Decoding Attention: Three crucial elements to enhance performance are the optimization of the synchronization technique between thread warps in SoftMax, the sensible use of shared memory, and the flexible design of thread processing granularity depending on the calculating features of attention.

These kernel optimization techniques can be utilized as a stand-alone plug-in with different quantization algorithms to provide next-level performance in addition to GCT, as they have no effect on accuracy and are not dependent on the quantization strategy. On the other hand, quantization may result in a reduction in model generalization for applications that depend on accuracy, which presents uncertain risks. GCT techniques can still be utilized to maximize performance in this situation, although quantization approaches must be handled carefully.

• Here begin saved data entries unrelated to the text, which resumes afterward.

-- pv_equiv track=rewrite | github.com/siddhanth718/.code | 8a.py | Highest_marks
-- ===== SOURCE A (Python) =====
-- def Highest_marks(marks,names):
--     if(len(marks)!=len(names)):
--         return ("Mismatch in records ....Get out")
--
--     res=[]
--     max_mark = max(marks)
--     for i in range(len(names)):
--         if marks[i]==max_mark:
--             res.append(tuple((names[i],marks[i])))
--
--     return res
-- ===== SOURCE B (Python) =====
-- def Highest_marks(marks, names):
--     if (len(marks) != len(names)):
--         return ("Mismatch in records ....Get out")
--     best = None
--     res = []
--     for name, mark in zip(names, marks):
--         if best is None or mark > best:
--             best = mark
--             res = [(name, mark)]
--         elif mark == best:
--             res.append((name, mark))
--     return res
-- ===== Notes on version B (the rewrite author's own statement) =====
-- stated objective: alternative
-- what changed: Replaced the two-pass max-then-filter (max(marks), then an index loop re-reading marks[i]/names[i]) by a single fold over zip(names, marks) maintaining the running best mark and resetting/extending the result list.
-- outside the precondition, e.g. on Highest_marks([], []): A raises ValueError, B returns []
import Mathlib
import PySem

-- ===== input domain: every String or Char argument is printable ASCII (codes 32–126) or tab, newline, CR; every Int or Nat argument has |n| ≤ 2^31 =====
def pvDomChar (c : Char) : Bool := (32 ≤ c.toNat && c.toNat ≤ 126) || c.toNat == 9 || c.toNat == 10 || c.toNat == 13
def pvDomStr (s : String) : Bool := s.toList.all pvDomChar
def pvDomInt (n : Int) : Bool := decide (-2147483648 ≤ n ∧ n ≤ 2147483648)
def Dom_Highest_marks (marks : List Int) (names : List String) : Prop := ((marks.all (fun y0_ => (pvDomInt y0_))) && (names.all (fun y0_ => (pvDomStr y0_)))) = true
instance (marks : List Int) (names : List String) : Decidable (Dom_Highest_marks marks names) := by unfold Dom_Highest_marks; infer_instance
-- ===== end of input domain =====

-- B is a single fold over zip(names, marks) keeping the running best mark, instead of A's
-- max-then-filter index loop; equivalence is about the RETURN value on well-formed inputs.

-- ===== PORT A =====
-- Python A: guard on length mismatch (returns a string — outside the return type, excluded by Pre_);
-- max(marks) (ValueError on [] — excluded by Pre_); then an index loop filtering marks[i] == max.
def Highest_marks (marks : List Int) (names : List String) : List (String × Int) :=
  if marks.length ≠ names.length then []  -- Python returns a string here; outside Pre_
  else
    match PySem.List.max? marks (fun y => y) with
    | none => []  -- max([]) raises ValueError; outside Pre_
    | some maxMark =>
      (PySem.List.pyRange 0 (names.length : Int) 1).foldl
        (fun res i =>
          if PySem.List.pyGetD marks i 0 = maxMark then
            res ++ [(PySem.List.pyGetD names i "", PySem.List.pyGetD marks i 0)]
          else res) []

-- ===== PORT B =====
-- one step of B's loop body over (best, res)
def pvBStep (st : Option Int × List (String × Int)) (p : String × Int) :
    Option Int × List (String × Int) :=
  match st.1 with
  | none => (some p.2, [p])
  | some b => if b < p.2 then (some p.2, [p])
              else if p.2 = b then (st.1, st.2 ++ [p])
              else st

def Highest_marks_alt (marks : List Int) (names : List String) : List (String × Int) :=
  if marks.length ≠ names.length then []  -- same mismatch guard as A (Python returns the same string)
  else ((names.zip marks).foldl pvBStep (none, [])).2

-- ===== PRECONDITION & SPEC =====
-- Pre_ excludes length mismatch (A returns a string, not a list of pairs) and empty marks (max([]) raises ValueError).
def Pre_Highest_marks (marks : List Int) (names : List String) : Prop :=
  marks ≠ [] ∧ marks.length = names.length
instance (marks : List Int) (names : List String) : Decidable (Pre_Highest_marks marks names) := by
  unfold Pre_Highest_marks; infer_instance

def pvWitness_Highest_marks : List Int × List String := ([3, 5, 5], ["a", "b", "c"])

def Spec_Highest_marks (marks : List Int) (names : List String) (out : List (String × Int)) : Prop :=
  out = Highest_marks_alt marks names
instance (marks : List Int) (names : List String) (out : List (String × Int)) : Decidable (Spec_Highest_marks marks names out) := by
  unfold Spec_Highest_marks; infer_instance

-- ===== CLAIM (what is proved, stated in full; the proofs are below) =====
def Claim_equal_Highest_marks : Prop :=
  ∀ (marks : List Int) (names : List String), Dom_Highest_marks marks names →
    Pre_Highest_marks marks names →
    Spec_Highest_marks marks names (Highest_marks marks names)

-- ===== LEMMAS AND PROOFS =====

-- A's index loop, read through the zip list (indices are in range for both lists).
lemma a_loop_eq_zip_filter (names : List String) (marks : List Int)
    (h : marks.length = names.length) (m : Int) :
    (PySem.List.pyRange 0 (names.length : Int) 1).foldl
        (fun res i =>
          if PySem.List.pyGetD marks i 0 = m then
            res ++ [(PySem.List.pyGetD names i "", PySem.List.pyGetD marks i 0)]
          else res) []
      = (names.zip marks).filter (fun p => p.2 = m) := by
  have hlen : (names.zip marks).length = names.length := by
    simp [List.length_zip, h]
  have hcongr : (PySem.List.pyRange 0 (names.length : Int) 1).foldl
        (fun res i =>
          if PySem.List.pyGetD marks i 0 = m then
            res ++ [(PySem.List.pyGetD names i "", PySem.List.pyGetD marks i 0)]
          else res) []
      = (PySem.List.pyRange 0 (names.length : Int) 1).foldl
        (fun res i =>
          (fun acc (x : String × Int) => if x.2 = m then acc ++ [x] else acc) res
            (PySem.List.pyGetD (names.zip marks) i ("", 0))) [] := by
    apply PySem.List.foldl_congr_mem
    intro acc i hi
    have hib := PySem.List.mem_pyRange_one.mp hi
    have h0 : 0 ≤ i := hib.1
    have h1 : i < (names.length : Int) := hib.2
    have hgm : PySem.List.pyGetD marks i 0 = marks[i.toNat]'(by omega) :=
      PySem.List.pyGetD_eq_getElem marks 0 h0 (by omega)
    have hgn : PySem.List.pyGetD names i "" = names[i.toNat]'(by omega) :=
      PySem.List.pyGetD_eq_getElem names "" h0 (by omega)
    have hgz : PySem.List.pyGetD (names.zip marks) i ("", 0)
        = (names.zip marks)[i.toNat]'(by omega) :=
      PySem.List.pyGetD_eq_getElem (names.zip marks) ("", 0) h0 (by omega)
    rw [hgm, hgn, hgz, List.getElem_zip]
  rw [hcongr]
  have hrange : (PySem.List.pyRange 0 (names.length : Int) 1)
      = PySem.List.pyRange 0 (PySem.List.len (names.zip marks)) 1 := by
    simp [hlen]
  rw [hrange,
    PySem.List.foldl_pyRange_zero_pyGetD (names.zip marks) ("", 0)
      (fun acc x => if x.2 = m then acc ++ [x] else acc) []]
  simpa using PySem.List.foldl_append_if (fun p : String × Int => decide (p.2 = m)) id
      (names.zip marks) []

-- B's fold from a started state: running max, filter by it; acc is kept iff b stays the max.
lemma bfold_inv (l : List (String × Int)) (b : Int) (acc : List (String × Int)) :
    l.foldl pvBStep (some b, acc)
      = (some (l.foldl (fun x p => max x p.2) b),
         (if b = l.foldl (fun x p => max x p.2) b then acc else [])
           ++ l.filter (fun p => p.2 = l.foldl (fun x p => max x p.2) b)) := by
  induction l generalizing b acc with
  | nil => simp
  | cons p t ih =>
    have hble : ∀ (x : Int) (u : List (String × Int)), x ≤ u.foldl (fun x p => max x p.2) x := by
      intro x u
      induction u generalizing x with
      | nil => simp
      | cons q u ihu => exact le_trans (le_max_left _ _) (ihu _)
    simp only [List.foldl_cons]
    rcases lt_trichotomy p.2 b with hlt | heq | hgt
    · have h1 : pvBStep (some b, acc) p = (some b, acc) := by
        simp [pvBStep, not_lt.mpr (le_of_lt hlt), ne_of_lt hlt]
      have h2 : max b p.2 = b := max_eq_left (le_of_lt hlt)
      rw [h1, ih]; simp only [h2]
      have hne : ¬ (p.2 = t.foldl (fun x p => max x p.2) b) := by
        intro hc
        have := hble b t
        omega
      simp [hne]
    · have h1 : pvBStep (some b, acc) p = (some b, acc ++ [p]) := by
        simp [pvBStep, heq]
      have h2 : max b p.2 = b := by omega
      rw [h1, ih]; simp only [h2]
      by_cases hb : b = t.foldl (fun x p => max x p.2) b
      · have hp : p.2 = t.foldl (fun x p => max x p.2) b := heq.trans hb
        simp only [if_pos hb, List.filter_cons, hp, decide_true, List.append_assoc,
          List.singleton_append, if_true]
      · have hne : ¬ (p.2 = t.foldl (fun x p => max x p.2) b) := by rw [heq]; exact hb
        simp [hb, hne]
    · have h1 : pvBStep (some b, acc) p = (some p.2, [p]) := by
        simp [pvBStep, hgt]
      have h2 : max b p.2 = p.2 := max_eq_right (le_of_lt hgt)
      rw [h1, ih]; simp only [h2]
      have hbne : ¬ (b = t.foldl (fun x p => max x p.2) p.2) := by
        have := hble p.2 t
        intro hc; omega
      simp only [List.filter_cons, if_neg hbne, List.nil_append]
      by_cases hp : p.2 = t.foldl (fun x p => max x p.2) p.2
      · rw [if_pos (decide_eq_true hp), if_pos hp, List.singleton_append]
      · rw [if_neg (fun hc => hp (of_decide_eq_true hc)), if_neg hp, List.nil_append]

-- ===== VERDICT (by name: the statement is the Claim_ definition above) =====
theorem Highest_marks_spec : Claim_equal_Highest_marks := by
  intro marks names _ hpre
  obtain ⟨hne, hlen⟩ := hpre
  unfold Spec_Highest_marks Highest_marks Highest_marks_alt
  have hguard : ¬ (marks.length ≠ names.length) := fun hc => hc hlen
  rw [if_neg hguard, if_neg hguard]
  cases marks with
  | nil => exact absurd rfl hne
  | cons mk marks' =>
    cases names with
    | nil => simp at hlen
    | cons nm names' =>
      have hlen' : marks'.length = names'.length := by
        simpa using hlen
      rw [PySem.List.max?_id_cons]
      simp only [List.zip_cons_cons, List.foldl_cons]
      have hstep : pvBStep (none, []) (nm, mk) = (some mk, [(nm, mk)]) := rfl
      rw [hstep, bfold_inv,
        a_loop_eq_zip_filter (nm :: names') (mk :: marks') (by simpa using hlen')]
      have hmap : (names'.zip marks').map Prod.snd = marks' :=
        List.map_snd_zip (by omega)
      have hF : (names'.zip marks').foldl (fun x p => max x p.2) mk
          = marks'.foldl max mk := by
        calc (names'.zip marks').foldl (fun x p => max x p.2) mk
            = ((names'.zip marks').map Prod.snd).foldl max mk := List.foldl_map.symm
          _ = marks'.foldl max mk := by rw [hmap]
      rw [hF]
      simp only [List.zip_cons_cons, List.filter_cons]
      by_cases hmk : mk = marks'.foldl max mk
      · rw [if_pos (by simpa using hmk), if_pos hmk, List.singleton_append]
      · rw [if_neg (by simpa using hmk), if_neg hmk, List.nil_append]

ChatGLM2-6B is an open-source large language model (LLM) focused on bilingual conversations in Chinese and English. It’s essentially a computer program that can carry on conversations in both Chinese and English.

ChatGLM2-6B:Some key points

It’s the second generation of an earlier model, ChatGLM-6B, and offers improvements in performance, efficiency, and context handling.

Compared to similar sized models, ChatGLM2-6B performs better on benchmarks that measure conversation ability.

It can consider a longer conversation history, resulting in more natural interactions.

It runs faster and uses less memory than the first generation.

The code and resources are publicly available, allowing for further development and exploration.

Actually, ChatGLM2-6B is an open-source large language model (LLM) designed for bilingual English and Chinese discussions!

ChatGLM-6B Advantages

Second-generation model: This model is better than the ChatGLM-6B model from the beginning.

Better performance: In comparison to models of a comparable size, it performs better on benchmarks pertaining to conversations.

Extended context: For more organic interactions, it may take into account a longer discussion history (up to 8K tokens).

Efficient inference: Compared to the first generation, it operates more quickly and requires less memory, enabling more seamless interactions.

Free and open-source The code and materials are available on sites such as Hugging Face [ON Hugging Face chatglm2 6b] and GitHub [ON GitHub thudm chatglm2 6b].

Correctness Counts

Quantization techniques can be employed in LLM applications to lower GPU memory consumption and boost the number of concurrent users that can be served. Aggressive quantization can drastically reduce the amount of data, but in some cases especially in real-world LLM applications the accuracy cost is too great.

Additional Optimizations

HEYINTELLIGENCE has amassed a vast amount of expertise in the practical deployment of AI models and hardware platforms. The GCT contains a wide range of sub-techniques, including pipeline optimizations, quantization/de-quantization kernel fusion techniques, and LLM-serving techniques. Subsequent improvements may be made in accordance with client specifications. The main goal is to allow various optimization strategies to cooperate in order to maximize performance improvement while minimizing accuracy loss while adhering to time cost and real scene data restrictions.

In summary

The above-mentioned optimized implementations contribute to the growing community of AMD AI developers by assisting the highly efficient AMD AI accelerators in handling complex AI workloads like LLMs. This allows data centre users to have access to a full range of inference solutions that can meet high-throughput, low-latency performance requirements. By creating open software platforms like ROCm, ZenDNN, AI, and Ryzen AI software for breakthroughs on GPUs, CPUs, and adaptable SoCs, AMD is enabling more ecosystem partners and AI developers.